▶ _Exercise_:
Identify all lines of the data containing the string "parentheses" and copy them.

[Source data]
↓

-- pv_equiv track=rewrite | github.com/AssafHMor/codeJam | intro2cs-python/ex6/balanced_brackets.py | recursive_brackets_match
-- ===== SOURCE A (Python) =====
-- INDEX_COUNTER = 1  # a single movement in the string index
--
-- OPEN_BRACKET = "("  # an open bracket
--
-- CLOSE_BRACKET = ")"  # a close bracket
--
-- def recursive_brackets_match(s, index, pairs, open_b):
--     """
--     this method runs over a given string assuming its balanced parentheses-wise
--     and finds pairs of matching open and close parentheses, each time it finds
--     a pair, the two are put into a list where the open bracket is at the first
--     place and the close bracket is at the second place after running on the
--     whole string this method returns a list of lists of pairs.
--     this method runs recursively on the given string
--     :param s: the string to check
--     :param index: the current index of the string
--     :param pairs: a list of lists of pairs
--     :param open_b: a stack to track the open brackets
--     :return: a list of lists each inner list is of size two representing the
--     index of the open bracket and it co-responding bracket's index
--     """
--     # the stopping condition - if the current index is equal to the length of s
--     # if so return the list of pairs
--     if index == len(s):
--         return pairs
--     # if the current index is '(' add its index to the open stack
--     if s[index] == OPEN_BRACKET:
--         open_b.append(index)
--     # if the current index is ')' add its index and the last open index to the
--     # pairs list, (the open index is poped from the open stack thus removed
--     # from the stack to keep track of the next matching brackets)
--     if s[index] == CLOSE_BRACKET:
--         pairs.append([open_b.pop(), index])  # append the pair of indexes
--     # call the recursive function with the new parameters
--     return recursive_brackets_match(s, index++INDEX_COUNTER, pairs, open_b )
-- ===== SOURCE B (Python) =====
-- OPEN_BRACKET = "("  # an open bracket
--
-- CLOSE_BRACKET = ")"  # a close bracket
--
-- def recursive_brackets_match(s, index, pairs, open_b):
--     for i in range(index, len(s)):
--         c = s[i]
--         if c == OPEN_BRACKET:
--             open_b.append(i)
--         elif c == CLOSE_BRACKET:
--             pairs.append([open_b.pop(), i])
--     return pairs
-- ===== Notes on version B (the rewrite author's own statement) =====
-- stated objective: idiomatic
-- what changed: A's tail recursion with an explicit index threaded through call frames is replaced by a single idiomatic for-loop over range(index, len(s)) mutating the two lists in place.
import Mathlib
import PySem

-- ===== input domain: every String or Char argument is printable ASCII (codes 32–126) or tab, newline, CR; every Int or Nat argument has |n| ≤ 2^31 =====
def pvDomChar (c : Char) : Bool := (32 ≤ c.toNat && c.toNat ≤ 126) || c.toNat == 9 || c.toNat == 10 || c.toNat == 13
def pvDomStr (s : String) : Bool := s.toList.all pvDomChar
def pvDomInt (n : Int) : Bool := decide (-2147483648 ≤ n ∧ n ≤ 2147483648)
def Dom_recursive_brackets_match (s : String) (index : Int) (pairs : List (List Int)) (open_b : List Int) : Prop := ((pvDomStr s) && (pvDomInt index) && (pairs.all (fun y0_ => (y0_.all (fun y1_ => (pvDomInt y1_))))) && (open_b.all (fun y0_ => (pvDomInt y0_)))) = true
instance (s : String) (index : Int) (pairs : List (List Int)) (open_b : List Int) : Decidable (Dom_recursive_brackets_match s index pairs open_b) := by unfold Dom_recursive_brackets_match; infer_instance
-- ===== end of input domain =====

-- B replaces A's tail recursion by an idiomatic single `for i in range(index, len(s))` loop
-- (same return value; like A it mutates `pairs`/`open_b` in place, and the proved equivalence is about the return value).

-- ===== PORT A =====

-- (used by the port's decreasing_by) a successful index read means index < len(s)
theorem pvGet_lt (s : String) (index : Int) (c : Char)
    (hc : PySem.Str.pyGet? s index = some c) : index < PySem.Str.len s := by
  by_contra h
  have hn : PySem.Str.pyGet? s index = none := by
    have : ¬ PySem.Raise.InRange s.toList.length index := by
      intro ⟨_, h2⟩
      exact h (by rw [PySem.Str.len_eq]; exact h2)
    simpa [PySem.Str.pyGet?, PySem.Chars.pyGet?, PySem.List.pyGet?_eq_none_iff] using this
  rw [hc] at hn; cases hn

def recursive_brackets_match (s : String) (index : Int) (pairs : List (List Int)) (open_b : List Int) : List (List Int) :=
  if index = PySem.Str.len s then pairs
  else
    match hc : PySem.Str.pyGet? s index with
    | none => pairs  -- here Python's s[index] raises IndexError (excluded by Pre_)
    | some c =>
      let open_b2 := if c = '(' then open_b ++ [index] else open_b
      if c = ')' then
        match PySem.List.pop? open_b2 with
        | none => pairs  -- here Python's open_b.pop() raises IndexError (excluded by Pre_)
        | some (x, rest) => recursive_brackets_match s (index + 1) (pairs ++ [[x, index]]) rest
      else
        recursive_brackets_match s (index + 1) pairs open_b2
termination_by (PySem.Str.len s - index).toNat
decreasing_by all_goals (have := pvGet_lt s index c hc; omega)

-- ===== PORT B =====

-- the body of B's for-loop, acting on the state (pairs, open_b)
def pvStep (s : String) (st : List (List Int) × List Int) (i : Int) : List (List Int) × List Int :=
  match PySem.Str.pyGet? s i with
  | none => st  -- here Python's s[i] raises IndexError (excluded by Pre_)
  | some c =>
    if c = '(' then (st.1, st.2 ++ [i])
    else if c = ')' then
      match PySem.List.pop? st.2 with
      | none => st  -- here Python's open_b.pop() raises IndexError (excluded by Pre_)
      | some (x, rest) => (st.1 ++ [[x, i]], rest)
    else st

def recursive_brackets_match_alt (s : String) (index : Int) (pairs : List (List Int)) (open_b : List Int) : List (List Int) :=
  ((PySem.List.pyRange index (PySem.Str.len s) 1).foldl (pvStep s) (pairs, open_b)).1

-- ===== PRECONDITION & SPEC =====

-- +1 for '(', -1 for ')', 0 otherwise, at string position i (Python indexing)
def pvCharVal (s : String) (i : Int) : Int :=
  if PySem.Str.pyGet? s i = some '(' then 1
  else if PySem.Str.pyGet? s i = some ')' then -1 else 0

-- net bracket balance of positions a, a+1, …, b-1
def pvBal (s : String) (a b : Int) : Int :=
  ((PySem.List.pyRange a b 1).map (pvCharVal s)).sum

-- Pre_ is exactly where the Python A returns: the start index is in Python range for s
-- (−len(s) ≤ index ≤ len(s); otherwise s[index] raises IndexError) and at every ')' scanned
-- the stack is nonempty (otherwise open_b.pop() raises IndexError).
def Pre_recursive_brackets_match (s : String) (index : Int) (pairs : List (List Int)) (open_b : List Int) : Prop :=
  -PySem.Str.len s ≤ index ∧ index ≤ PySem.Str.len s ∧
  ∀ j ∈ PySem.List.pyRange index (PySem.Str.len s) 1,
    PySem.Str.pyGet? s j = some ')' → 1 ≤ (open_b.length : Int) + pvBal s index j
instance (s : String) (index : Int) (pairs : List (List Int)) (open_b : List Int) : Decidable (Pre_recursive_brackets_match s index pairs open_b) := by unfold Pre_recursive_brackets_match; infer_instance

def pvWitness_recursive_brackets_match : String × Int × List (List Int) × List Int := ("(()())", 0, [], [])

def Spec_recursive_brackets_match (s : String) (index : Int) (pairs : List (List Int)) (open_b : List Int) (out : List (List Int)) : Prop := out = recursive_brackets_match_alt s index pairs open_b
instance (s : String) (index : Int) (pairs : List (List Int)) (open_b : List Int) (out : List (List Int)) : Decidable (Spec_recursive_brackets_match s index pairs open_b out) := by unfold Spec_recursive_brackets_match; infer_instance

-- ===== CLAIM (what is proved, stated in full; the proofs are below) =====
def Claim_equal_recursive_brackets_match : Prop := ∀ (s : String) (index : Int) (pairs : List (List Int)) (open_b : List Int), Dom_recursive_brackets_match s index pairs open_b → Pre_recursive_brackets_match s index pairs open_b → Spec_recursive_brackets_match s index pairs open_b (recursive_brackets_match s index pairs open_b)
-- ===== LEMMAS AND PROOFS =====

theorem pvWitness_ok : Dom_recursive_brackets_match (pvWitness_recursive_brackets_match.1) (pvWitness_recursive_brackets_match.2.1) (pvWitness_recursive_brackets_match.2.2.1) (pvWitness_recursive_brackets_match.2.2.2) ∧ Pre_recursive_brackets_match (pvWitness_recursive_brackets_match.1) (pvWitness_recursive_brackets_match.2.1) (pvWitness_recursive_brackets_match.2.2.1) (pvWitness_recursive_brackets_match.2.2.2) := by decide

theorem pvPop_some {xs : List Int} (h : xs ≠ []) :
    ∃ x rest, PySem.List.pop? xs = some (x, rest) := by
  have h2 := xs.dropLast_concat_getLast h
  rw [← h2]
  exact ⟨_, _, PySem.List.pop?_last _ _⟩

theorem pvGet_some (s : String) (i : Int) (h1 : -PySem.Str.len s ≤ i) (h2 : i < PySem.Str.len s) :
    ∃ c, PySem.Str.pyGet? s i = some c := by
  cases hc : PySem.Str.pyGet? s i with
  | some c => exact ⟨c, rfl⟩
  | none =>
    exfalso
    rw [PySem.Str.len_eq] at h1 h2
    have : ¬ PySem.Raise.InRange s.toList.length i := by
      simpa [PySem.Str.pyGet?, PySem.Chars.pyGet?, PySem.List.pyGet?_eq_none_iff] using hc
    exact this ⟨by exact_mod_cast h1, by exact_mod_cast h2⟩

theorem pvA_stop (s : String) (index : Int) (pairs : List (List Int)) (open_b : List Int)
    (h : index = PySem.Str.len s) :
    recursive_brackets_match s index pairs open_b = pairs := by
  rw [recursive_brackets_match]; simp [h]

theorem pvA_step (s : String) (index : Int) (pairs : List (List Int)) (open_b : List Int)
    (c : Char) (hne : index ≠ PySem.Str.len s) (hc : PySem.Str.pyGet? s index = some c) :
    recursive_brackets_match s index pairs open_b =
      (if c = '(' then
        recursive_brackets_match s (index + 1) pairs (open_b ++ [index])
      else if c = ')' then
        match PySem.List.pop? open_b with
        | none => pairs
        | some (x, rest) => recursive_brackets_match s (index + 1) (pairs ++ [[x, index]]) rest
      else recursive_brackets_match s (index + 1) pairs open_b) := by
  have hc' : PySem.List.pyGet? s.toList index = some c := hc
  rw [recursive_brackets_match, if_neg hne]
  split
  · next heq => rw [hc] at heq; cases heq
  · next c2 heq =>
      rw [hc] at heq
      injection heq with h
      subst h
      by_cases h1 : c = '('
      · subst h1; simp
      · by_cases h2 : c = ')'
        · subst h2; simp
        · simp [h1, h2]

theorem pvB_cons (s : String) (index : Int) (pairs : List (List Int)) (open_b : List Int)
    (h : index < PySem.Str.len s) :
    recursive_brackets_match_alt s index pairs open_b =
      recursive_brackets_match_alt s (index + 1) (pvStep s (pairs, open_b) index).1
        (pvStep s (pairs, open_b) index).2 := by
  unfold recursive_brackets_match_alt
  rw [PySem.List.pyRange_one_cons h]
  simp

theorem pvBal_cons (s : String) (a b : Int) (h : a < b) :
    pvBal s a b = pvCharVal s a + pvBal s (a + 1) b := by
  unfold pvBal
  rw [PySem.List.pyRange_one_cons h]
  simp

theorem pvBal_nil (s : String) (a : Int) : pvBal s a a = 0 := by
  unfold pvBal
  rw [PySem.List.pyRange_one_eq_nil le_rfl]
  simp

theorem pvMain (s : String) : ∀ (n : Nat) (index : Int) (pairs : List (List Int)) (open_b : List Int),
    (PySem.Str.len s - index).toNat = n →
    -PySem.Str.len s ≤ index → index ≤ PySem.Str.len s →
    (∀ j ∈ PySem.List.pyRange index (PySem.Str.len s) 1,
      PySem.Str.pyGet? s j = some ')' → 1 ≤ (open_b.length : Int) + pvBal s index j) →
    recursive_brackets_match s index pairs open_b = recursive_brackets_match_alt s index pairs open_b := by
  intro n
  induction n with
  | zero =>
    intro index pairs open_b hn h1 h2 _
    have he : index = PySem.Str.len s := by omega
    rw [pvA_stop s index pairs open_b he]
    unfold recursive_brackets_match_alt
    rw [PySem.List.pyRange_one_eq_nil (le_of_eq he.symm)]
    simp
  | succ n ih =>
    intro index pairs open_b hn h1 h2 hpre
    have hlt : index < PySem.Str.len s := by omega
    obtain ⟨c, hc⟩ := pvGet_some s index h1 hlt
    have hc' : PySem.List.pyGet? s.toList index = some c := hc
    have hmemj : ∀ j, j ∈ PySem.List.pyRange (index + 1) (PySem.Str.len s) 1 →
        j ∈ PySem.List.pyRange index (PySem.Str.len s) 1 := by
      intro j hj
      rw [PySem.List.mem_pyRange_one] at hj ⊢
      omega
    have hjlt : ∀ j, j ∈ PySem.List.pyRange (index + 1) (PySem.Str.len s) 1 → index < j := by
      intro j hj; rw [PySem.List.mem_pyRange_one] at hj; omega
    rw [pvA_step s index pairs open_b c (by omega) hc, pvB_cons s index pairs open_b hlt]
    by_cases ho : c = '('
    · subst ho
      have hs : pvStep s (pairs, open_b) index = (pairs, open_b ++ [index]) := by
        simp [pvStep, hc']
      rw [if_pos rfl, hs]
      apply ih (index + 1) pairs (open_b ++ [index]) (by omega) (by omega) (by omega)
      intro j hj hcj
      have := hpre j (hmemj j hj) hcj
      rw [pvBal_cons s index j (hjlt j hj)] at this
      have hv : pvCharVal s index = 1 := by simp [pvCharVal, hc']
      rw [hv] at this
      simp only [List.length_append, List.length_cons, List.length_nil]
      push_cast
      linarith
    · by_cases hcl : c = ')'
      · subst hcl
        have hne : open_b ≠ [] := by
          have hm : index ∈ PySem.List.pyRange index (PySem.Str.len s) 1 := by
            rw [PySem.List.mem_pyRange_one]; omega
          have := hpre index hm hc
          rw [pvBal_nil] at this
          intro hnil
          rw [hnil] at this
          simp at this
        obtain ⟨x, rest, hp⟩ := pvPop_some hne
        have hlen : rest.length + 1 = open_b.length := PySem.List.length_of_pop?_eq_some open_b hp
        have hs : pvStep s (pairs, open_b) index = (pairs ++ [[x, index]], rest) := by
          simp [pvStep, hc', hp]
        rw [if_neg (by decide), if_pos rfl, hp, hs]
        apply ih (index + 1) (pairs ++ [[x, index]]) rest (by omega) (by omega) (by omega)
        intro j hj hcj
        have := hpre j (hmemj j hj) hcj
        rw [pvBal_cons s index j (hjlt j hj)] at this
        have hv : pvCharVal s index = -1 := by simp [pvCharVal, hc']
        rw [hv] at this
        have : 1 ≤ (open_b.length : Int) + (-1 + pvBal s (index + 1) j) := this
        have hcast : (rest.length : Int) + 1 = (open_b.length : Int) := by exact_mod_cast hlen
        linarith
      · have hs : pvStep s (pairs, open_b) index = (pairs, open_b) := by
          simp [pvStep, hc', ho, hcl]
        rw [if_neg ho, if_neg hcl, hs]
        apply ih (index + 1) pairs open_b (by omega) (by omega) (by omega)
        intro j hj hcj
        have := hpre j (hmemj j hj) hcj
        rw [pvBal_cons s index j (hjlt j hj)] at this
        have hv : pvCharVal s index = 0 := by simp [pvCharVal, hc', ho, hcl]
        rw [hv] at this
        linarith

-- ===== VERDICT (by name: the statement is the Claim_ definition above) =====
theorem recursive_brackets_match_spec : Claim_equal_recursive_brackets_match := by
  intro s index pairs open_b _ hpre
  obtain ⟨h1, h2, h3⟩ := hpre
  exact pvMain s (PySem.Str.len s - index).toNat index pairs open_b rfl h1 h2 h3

↑

▶ _Solved exercise_:
--     this method runs over a given string assuming its balanced parentheses-wise
--     and finds pairs of matching open and close parentheses, each time it finds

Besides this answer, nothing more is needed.